Which I'm calling pretty darn close.

To find a leg when the hypotenuse is the side given, we use the compliment of the angle opposite the side we seek to know, and proceed in similar fashion.   This time, for ease of computation, let's let the  Hypotenuse be 5, and keep the angles at 40 and 50.  We want to find the side opposite the forty degree angle, so 50 is still the compliment of the angle so we have the same artificial number. 

Our proportion for this looks like \(  \frac{62 2/9}{ 5 }= \frac{40}{a}\)   giving  a= 45/14 or 3.2142857....   Checking again, we get 5 * sin (40o = 3.21938 .... pretty close again.


The Rev Worthington gives the shortcut (modified for the letters used above) to directly calculate without the intermediate of the artificial number.

\( \frac{57.3}{b} + \frac{3b}{1000}  = \frac{hyp}{a} \) 

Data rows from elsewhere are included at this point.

-- pv_equiv track=rewrite | github.com/slawa19/GEOv0 | app/core/simulator/viz_rules.py | collect_magnitudes
-- ===== SOURCE A (Python) =====
-- from typing import Iterable
--
-- def collect_magnitudes(atoms_by_id: Iterable[int]) -> tuple[list[int], list[int]]:
--     mags: list[int] = []
--     debt_mags: list[int] = []
--     for atoms in atoms_by_id:
--         mag = abs(int(atoms))
--         mags.append(mag)
--         if atoms < 0:
--             debt_mags.append(mag)
--     return sorted(mags), sorted(debt_mags)
-- ===== SOURCE B (Python) =====
-- from typing import Iterable
--
-- def collect_magnitudes(atoms_by_id: Iterable[int]) -> tuple[list[int], list[int]]:
--     ordered = sorted(atoms_by_id, key=lambda a: abs(int(a)))
--     mags = [abs(int(a)) for a in ordered]
--     debt_mags = [abs(int(a)) for a in ordered if a < 0]
--     return mags, debt_mags
-- ===== Notes on version B (the rewrite author's own statement) =====
-- stated objective: alternative
-- what changed: Instead of two separate sorts of independently accumulated lists, B sorts the input once by magnitude and obtains both outputs as projections (map abs; filter negatives then map abs) of that single ordered list, the debt sublist emerging already sorted.
import Mathlib
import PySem

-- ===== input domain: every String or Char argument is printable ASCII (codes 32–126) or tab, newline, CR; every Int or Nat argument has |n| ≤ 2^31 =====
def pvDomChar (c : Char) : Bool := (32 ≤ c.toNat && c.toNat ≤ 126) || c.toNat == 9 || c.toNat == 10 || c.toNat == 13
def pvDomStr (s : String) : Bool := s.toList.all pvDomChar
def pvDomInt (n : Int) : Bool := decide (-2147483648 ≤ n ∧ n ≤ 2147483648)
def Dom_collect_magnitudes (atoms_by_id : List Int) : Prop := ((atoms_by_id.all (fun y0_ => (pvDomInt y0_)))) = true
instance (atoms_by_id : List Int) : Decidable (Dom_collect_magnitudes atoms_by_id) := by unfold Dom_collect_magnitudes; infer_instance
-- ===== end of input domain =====

-- B sorts the input once by magnitude and projects both result lists from it; same value as A, no speed claim.
-- ===== PORT A =====
def collect_magnitudes (atoms_by_id : List Int) : List Int × List Int :=
  let st := atoms_by_id.foldl
    (fun (st : List Int × List Int) atoms =>
      let mag := |atoms|
      (st.1 ++ [mag], if atoms < 0 then st.2 ++ [mag] else st.2))
    ([], [])
  (PySem.List.sorted st.1 (fun x => x) false, PySem.List.sorted st.2 (fun x => x) false)

-- ===== PORT B =====
def collect_magnitudes_alt (atoms_by_id : List Int) : List Int × List Int :=
  let ordered := PySem.List.sorted atoms_by_id (fun a => |a|) false
  let mags := ordered.map (fun a => |a|)
  let debt_mags := (ordered.filter (fun a => decide (a < 0))).map (fun a => |a|)
  (mags, debt_mags)

-- ===== PRECONDITION & SPEC =====
def Spec_collect_magnitudes (atoms_by_id : List Int) (out : List Int × List Int) : Prop := out = collect_magnitudes_alt atoms_by_id
instance (atoms_by_id : List Int) (out : List Int × List Int) : Decidable (Spec_collect_magnitudes atoms_by_id out) := by unfold Spec_collect_magnitudes; infer_instance

-- ===== CLAIM (what is proved, stated in full; the proofs are below) =====
def Claim_equal_collect_magnitudes : Prop := ∀ (atoms_by_id : List Int), Dom_collect_magnitudes atoms_by_id → Spec_collect_magnitudes atoms_by_id (collect_magnitudes atoms_by_id)

-- ===== LEMMAS AND PROOFS =====

-- A's foldl accumulators are a map and a filter-map of the input.
lemma foldl_state (xs : List Int) (m d : List Int) :
    xs.foldl (fun (st : List Int × List Int) atoms =>
      let mag := |atoms|
      (st.1 ++ [mag], if atoms < 0 then st.2 ++ [mag] else st.2)) (m, d)
    = (m ++ xs.map (fun a => |a|),
       d ++ (xs.filter (fun a => decide (a < 0))).map (fun a => |a|)) := by
  induction xs generalizing m d with
  | nil => simp
  | cons x xs ih =>
      simp only [List.foldl_cons, List.map_cons, List.filter_cons]
      by_cases hx : x < 0 <;> simp [hx, ih]

-- mapping by the sort key of a stably-sorted list names the sorted list of the mapped values
lemma map_abs_sorted (xs : List Int) :
    PySem.List.sorted (xs.map (fun a => |a|)) (fun x => x) false
      = (PySem.List.sorted xs (fun a => |a|) false).map (fun a => |a|) := by
  refine PySem.List.sorted_id_eq_of_perm_of_pairwise _ _
    (List.Perm.map _ (PySem.List.sorted_perm xs _ false)) ?_
  exact PySem.List.sorted_map_key_pairwise xs _

lemma map_abs_filter_sorted (xs : List Int) :
    PySem.List.sorted ((xs.filter (fun a => decide (a < 0))).map (fun a => |a|)) (fun x => x) false
      = ((PySem.List.sorted xs (fun a => |a|) false).filter (fun a => decide (a < 0))).map (fun a => |a|) := by
  refine PySem.List.sorted_id_eq_of_perm_of_pairwise _ _
    (List.Perm.map _ (List.Perm.filter _ (PySem.List.sorted_perm xs _ false))) ?_
  have hsub : List.Sublist
      (((PySem.List.sorted xs (fun a => |a|) false).filter (fun a => decide (a < 0))).map (fun a => |a|))
      ((PySem.List.sorted xs (fun a => |a|) false).map (fun a => |a|)) :=
    List.Sublist.map _ List.filter_sublist
  exact (PySem.List.sorted_map_key_pairwise xs _).sublist hsub

-- ===== VERDICT (by name: the statement is the Claim_ definition above) =====
theorem collect_magnitudes_spec : Claim_equal_collect_magnitudes := by
  intro xs _
  unfold Spec_collect_magnitudes collect_magnitudes collect_magnitudes_alt
  simp only [foldl_state, List.nil_append]
  rw [map_abs_sorted, map_abs_filter_sorted]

I'm hoping that any high school student worth their salt can figure out the presence of 57.3, but if not, see the comments of the previous post linked above. 

So who was this mathematical minister, this preacher of trigonometric hand calculations? A note about his popularity as a preacher and a brief history is here, and includes a reference to this "Resolution of Triangles paper, and no others. Perhaps it was his sole excursion into math.